For a good introduction to what this guy's all about, take a listen to "Within The Earshot Of Cheese (Complete Version)", on the besonic page. Gaze in undulating glory at the breakdown of its parts on the lyrics page; from "Part 1: Duck Memorials and Apple Cones" to "Part 5: Our Piano Joined The Wolfpack" and beyond. I hear a little eerie-movie-musicness to this stuff, like Fantomas if Fantomas didn't have any guitars or any Mike Patton.

Go listen.

In Other Sporting Goods Availability Noose:

dmusic.com is hiding from me today. For any other dmusic-addled persons reading this: here's to you. Or someone.

Wednesday, August 11, 2004

Billy and The Have Been's Mittens:

Listen to Zsammy at DMusic. Catchy and quirky, home-produced (in Cakewalk) music that doesn't sound like it. This stuff shines with individuality, but most importantly the songs are good. Clean electric and acoustic guitars, eerie atmospherics behind what might at first seem to be simple material. Stream these: Burning Down the Avenue, Tense Men Meet Here, Pitchblackeyed Man. Listen to it all, though.

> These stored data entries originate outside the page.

-- pv_equiv track=rewrite | github.com/costas-basdekis/advent-of-code-submissions | year_2023/day_13/part_b.py | get_last_mirror_index_set
-- ===== SOURCE A (Python) =====
-- from typing import List, Optional, Tuple, Union
--
-- def get_last_mirror_index_set(ids: List[int]) -> List[int]:
--     """
--     >>> MirrorValleyExtended(set(), 0, 0).get_last_mirror_index_set([0, 1, 2, 2, 1, 5, 6])
--     []
--     >>> MirrorValleyExtended(set(), 0, 0).get_last_mirror_index_set([0, 1, 2, 3, 4, 4, 3, 2, 1])
--     [4]
--     >>> MirrorValleyExtended(set(), 0, 0).get_last_mirror_index_set([0, 1, 2, 3, 3, 2, 1, 0, 8, 9, 10, 11, 12, 13, 14])
--     [3]
--     """
--     indexes = []
--     for last_index in range(len(ids)):
--         first_list = ids[:last_index + 1]
--         last_list = ids[last_index + 1:][::-1]
--         if len(first_list) > len(last_list):
--             first_list = first_list[-len(last_list):]
--         elif len(first_list) < len(last_list):
--             last_list = last_list[-len(first_list):]
--         if first_list == last_list:
--             indexes.append(last_index)
--     return indexes
-- ===== SOURCE B (Python) =====
-- def get_last_mirror_index_set(ids):
--     # Border-theoretic O(n) algorithm: a cut after index i is a mirror iff the
--     # even-length block touching the nearer edge is a palindrome, i.e. iff
--     # 2*(i+1) is a palindromic-prefix length or 2*(n-1-i) is a proper
--     # palindromic-suffix length.  Palindromic prefix lengths of s are exactly
--     # the border lengths of s + [sep] + reversed(s), enumerated by the KMP
--     # failure-function border chain.
--     n = len(ids)
--
--     def pal_prefix_lengths(s):
--         # all positive palindromic-prefix lengths of s (decreasing order)
--         t = s + [None] + s[::-1]
--         m = len(t)
--         f = [0] * (m + 1)  # f[j] = longest proper border of t[:j]
--         k = 0
--         for i in range(1, m):
--             while k > 0 and t[i] != t[k]:
--                 k = f[k]
--             if t[i] == t[k]:
--                 k += 1
--             f[i + 1] = k
--         lengths = []
--         b = f[m]
--         while b > 0:
--             lengths.append(b)
--             b = f[b]
--         return lengths
--
--     result = set()
--     for L in pal_prefix_lengths(ids):
--         if L % 2 == 0:
--             result.add(L // 2 - 1)
--     for M in pal_prefix_lengths(ids[::-1]):
--         if M % 2 == 0 and M < n:
--             result.add(n - 1 - M // 2)
--     return sorted(result)
-- ===== Notes on version B (the rewrite author's own statement) =====
-- stated objective: faster
-- what changed: B replaces A's per-cut slice/reverse/trim list comparisons (quadratic) by border theory: a cut is a mirror iff the even-length block touching the nearer edge is a palindrome, and all palindromic prefix/suffix lengths are enumerated at once via the KMP failure-function border chain of s+[sep]+reversed(s).
import Mathlib
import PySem

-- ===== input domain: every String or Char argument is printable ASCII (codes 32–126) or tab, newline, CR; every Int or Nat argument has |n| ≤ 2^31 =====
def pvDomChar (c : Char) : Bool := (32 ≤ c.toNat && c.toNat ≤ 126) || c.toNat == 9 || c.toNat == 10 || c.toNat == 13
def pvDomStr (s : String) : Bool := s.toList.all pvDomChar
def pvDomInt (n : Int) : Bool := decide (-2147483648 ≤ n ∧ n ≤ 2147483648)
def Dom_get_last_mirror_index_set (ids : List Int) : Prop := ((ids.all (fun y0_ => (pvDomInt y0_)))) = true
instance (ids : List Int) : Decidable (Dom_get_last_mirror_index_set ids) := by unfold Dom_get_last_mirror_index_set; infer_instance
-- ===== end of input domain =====

-- B replaces A's per-cut slice/reverse/trim comparisons by a border-theoretic algorithm:
-- palindromic prefix/suffix lengths via the KMP failure function of s+[sep]+reversed(s).


-- ===== PORT A =====
-- literal transliteration of A: for last_index in range(len(ids)): slice the prefix,
-- reverse the suffix ([::-1] via slice?), trim the longer of the two from the front with
-- a negative-start slice, compare.
def get_last_mirror_index_set (ids : List Int) : List Int :=
  (PySem.List.pyRange 0 (ids.length : Int) 1).foldl (fun indexes last_index =>
    let first_list := PySem.List.slice ids none (some (last_index + 1))
    let last_list := (PySem.List.slice? (PySem.List.slice ids (some (last_index + 1)) none) none none (-1)).getD []
    if first_list.length > last_list.length then
      if PySem.List.slice first_list (some (-(last_list.length : Int))) none = last_list then
        indexes ++ [last_index] else indexes
    else if first_list.length < last_list.length then
      if first_list = PySem.List.slice last_list (some (-(first_list.length : Int))) none then
        indexes ++ [last_index] else indexes
    else
      if first_list = last_list then indexes ++ [last_index] else indexes) []
-- pv_equiv track=rewrite | github.com/robbiehammond/GainsIQ | backend/aux_lambdas/anomaly_detector/anomaly_detector.py | group_sets_into_workouts
-- ===== SOURCE A (Python) =====
-- from typing import List, Dict
--
-- def group_sets_into_workouts(sets_list: List[Dict], gap_hours: int) -> List[List[Dict]]:
--     """Group sorted sets into workouts based on a time gap (8 hours)."""
--     gap_seconds = gap_hours * 3600
--     workouts = []
--     current_group = []
--
--     for s in sets_list:
--         if not current_group:
--             current_group.append(s)
--             continue
--
--         prev_set = current_group[-1]
--         if (s["timestamp"] - prev_set["timestamp"]) > gap_seconds:
--             workouts.append(current_group)
--             current_group = [s]
--         else:
--             current_group.append(s)
--
--     if current_group:
--         workouts.append(current_group)
--
--     return workouts
-- ===== SOURCE B (Python) =====
-- from typing import List, Dict
--
-- def group_sets_into_workouts(sets_list: List[Dict], gap_hours: int) -> List[List[Dict]]:
--     """Group sorted sets into workouts: find gap boundaries, then slice."""
--     gap_seconds = gap_hours * 3600
--     n = len(sets_list)
--     splits = [i for i in range(1, n)
--               if sets_list[i]["timestamp"] - sets_list[i - 1]["timestamp"] > gap_seconds]
--     bounds = [0] + splits + [n]
--     return [sets_list[a:b] for a, b in zip(bounds, bounds[1:]) if a < b]
-- ===== Notes on version B (the rewrite author's own statement) =====
-- stated objective: alternative
-- what changed: Replaces the accumulate-and-flush loop (mutable current_group/workouts) by a two-phase computation: collect the gap boundary indices from consecutive pairs, then slice the list between successive bounds.
import Mathlib
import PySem

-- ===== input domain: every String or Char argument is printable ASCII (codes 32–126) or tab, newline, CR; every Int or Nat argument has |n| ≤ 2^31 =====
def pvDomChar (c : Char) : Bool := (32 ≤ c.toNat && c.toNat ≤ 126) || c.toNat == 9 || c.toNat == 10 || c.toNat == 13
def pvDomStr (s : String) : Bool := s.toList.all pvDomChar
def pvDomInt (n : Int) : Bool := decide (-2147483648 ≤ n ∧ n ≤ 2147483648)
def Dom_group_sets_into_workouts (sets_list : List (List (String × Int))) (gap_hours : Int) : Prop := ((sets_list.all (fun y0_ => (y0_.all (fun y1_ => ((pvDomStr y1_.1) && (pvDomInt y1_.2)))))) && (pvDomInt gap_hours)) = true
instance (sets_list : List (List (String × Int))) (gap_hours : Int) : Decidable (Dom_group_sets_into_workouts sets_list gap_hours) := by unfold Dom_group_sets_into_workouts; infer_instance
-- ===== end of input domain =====

-- B groups the sorted sets by collecting the gap-boundary indices and slicing between successive bounds, instead of A's accumulate-and-flush loop (alternative decomposition, same cost).

-- ===== PORT A =====
-- shared helper: Python's d["timestamp"] on the assoc-list dict (first match; under Pre_ the key is present wherever it is looked up, so the default is never used)
def pvTs (d : List (String × Int)) : Int := ((d.find? (fun p => p.1 == "timestamp")).map Prod.snd).getD 0

def group_sets_into_workouts (sets_list : List (List (String × Int))) (gap_hours : Int) : List (List (List (String × Int))) :=
  let gap_seconds := gap_hours * 3600
  let st := sets_list.foldl
    (fun (st : List (List (List (String × Int))) × List (List (String × Int))) s =>
      match st.2 with
      | [] => (st.1, st.2 ++ [s])
      | _ :: _ =>
        let prev_set := PySem.List.pyGetD st.2 (-1) []
        if pvTs s - pvTs prev_set > gap_seconds then (st.1 ++ [st.2], [s])
        else (st.1, st.2 ++ [s]))
    ([], [])
  if st.2 ≠ [] then st.1 ++ [st.2] else st.1
-- ===== PORT B =====
def group_sets_into_workouts_alt (sets_list : List (List (String × Int))) (gap_hours : Int) : List (List (List (String × Int))) :=
  let gap_seconds := gap_hours * 3600
  let n : Int := sets_list.length
  let splits := (PySem.List.pyRange 1 n 1).filter (fun i =>
    decide (pvTs (PySem.List.pyGetD sets_list i []) - pvTs (PySem.List.pyGetD sets_list (i - 1) []) > gap_seconds))
  let bounds := 0 :: (splits ++ [n])
  ((bounds.zip bounds.tail).filter (fun p => decide (p.1 < p.2))).map
    (fun p => PySem.List.slice sets_list (some p.1) (some p.2))

-- ===== PRECONDITION & SPEC =====
-- Pre_ excludes exactly the inputs where Python A raises KeyError: with two or more sets every set dict must carry the key "timestamp" (with at most one set no lookup happens and A returns).
def Pre_group_sets_into_workouts (sets_list : List (List (String × Int))) (gap_hours : Int) : Prop :=
  sets_list.length ≤ 1 ∨ ∀ d ∈ sets_list, "timestamp" ∈ d.map Prod.fst
instance (sets_list : List (List (String × Int))) (gap_hours : Int) : Decidable (Pre_group_sets_into_workouts sets_list gap_hours) := by unfold Pre_group_sets_into_workouts; infer_instance

def pvWitness_group_sets_into_workouts : (List (List (String × Int))) × Int :=
  ([[("timestamp", 0)], [("timestamp", 1000)], [("timestamp", 50000)]], 8)

def Spec_group_sets_into_workouts (sets_list : List (List (String × Int))) (gap_hours : Int) (out : List (List (List (String × Int)))) : Prop := out = group_sets_into_workouts_alt sets_list gap_hours
instance (sets_list : List (List (String × Int))) (gap_hours : Int) (out : List (List (List (String × Int)))) : Decidable (Spec_group_sets_into_workouts sets_list gap_hours out) := by unfold Spec_group_sets_into_workouts; infer_instance

-- ===== CLAIM (what is proved, stated in full; the proofs are below) =====
def Claim_equal_group_sets_into_workouts : Prop := ∀ (sets_list : List (List (String × Int))) (gap_hours : Int), Dom_group_sets_into_workouts sets_list gap_hours → Pre_group_sets_into_workouts sets_list gap_hours → Spec_group_sets_into_workouts sets_list gap_hours (group_sets_into_workouts sets_list gap_hours)

-- ===== LEMMAS AND PROOFS =====
-- both ports are reduced to the common middle form pvH (continuation of the current group, later groups)

def pvPred (g : Int) (l : List (List (String × Int))) (i : Int) : Bool :=
  decide (pvTs (PySem.List.pyGetD l i []) - pvTs (PySem.List.pyGetD l (i - 1) []) > g)

def pvSlices (xs : List (List (String × Int))) (bs : List Int) : List (List (List (String × Int))) :=
  ((bs.zip bs.tail).filter (fun p => decide (p.1 < p.2))).map (fun p => PySem.List.slice xs (some p.1) (some p.2))

theorem pvSlices_cons₂ (xs : List (List (String × Int))) (a b : Int) (t : List Int) :
    pvSlices xs (a :: b :: t)
      = (if a < b then [PySem.List.slice xs (some a) (some b)] else []) ++ pvSlices xs (b :: t) := by
  simp [pvSlices, List.filter_cons]
  split_ifs <;> simp

theorem pvSlice_succ (x : List (String × Int)) (xs : List (List (String × Int))) (a b : Int)
    (ha : 0 ≤ a) (hb : 0 ≤ b) :
    PySem.List.slice (x :: xs) (some (a + 1)) (some (b + 1)) = PySem.List.slice xs (some a) (some b) := by
  rw [PySem.List.slice_toNat _ (by omega) (by omega), PySem.List.slice_toNat _ ha hb]
  have h1 : (a + 1).toNat = a.toNat + 1 := by omega
  have h2 : (b + 1).toNat = b.toNat + 1 := by omega
  simp [h1, h2]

Browse The Red Ferret Journal's One Million Free & Legal Music Tracks Wiki. (Credit where it's due: The Left Half of My Brain.)

Otherness:
Our track, Something Fantastic (Hey Ernie), has been nominated as best song in the "Other" category in the First DMusic Awards. We're up against an excellent track from our friends in Blubat called The Spaceman Romantic. There are also other nominees, of course, and at least one of them strikes me as decidedly un-other-like. Regardless, it's all good stuff. Here's the complete list of nominees in all categories.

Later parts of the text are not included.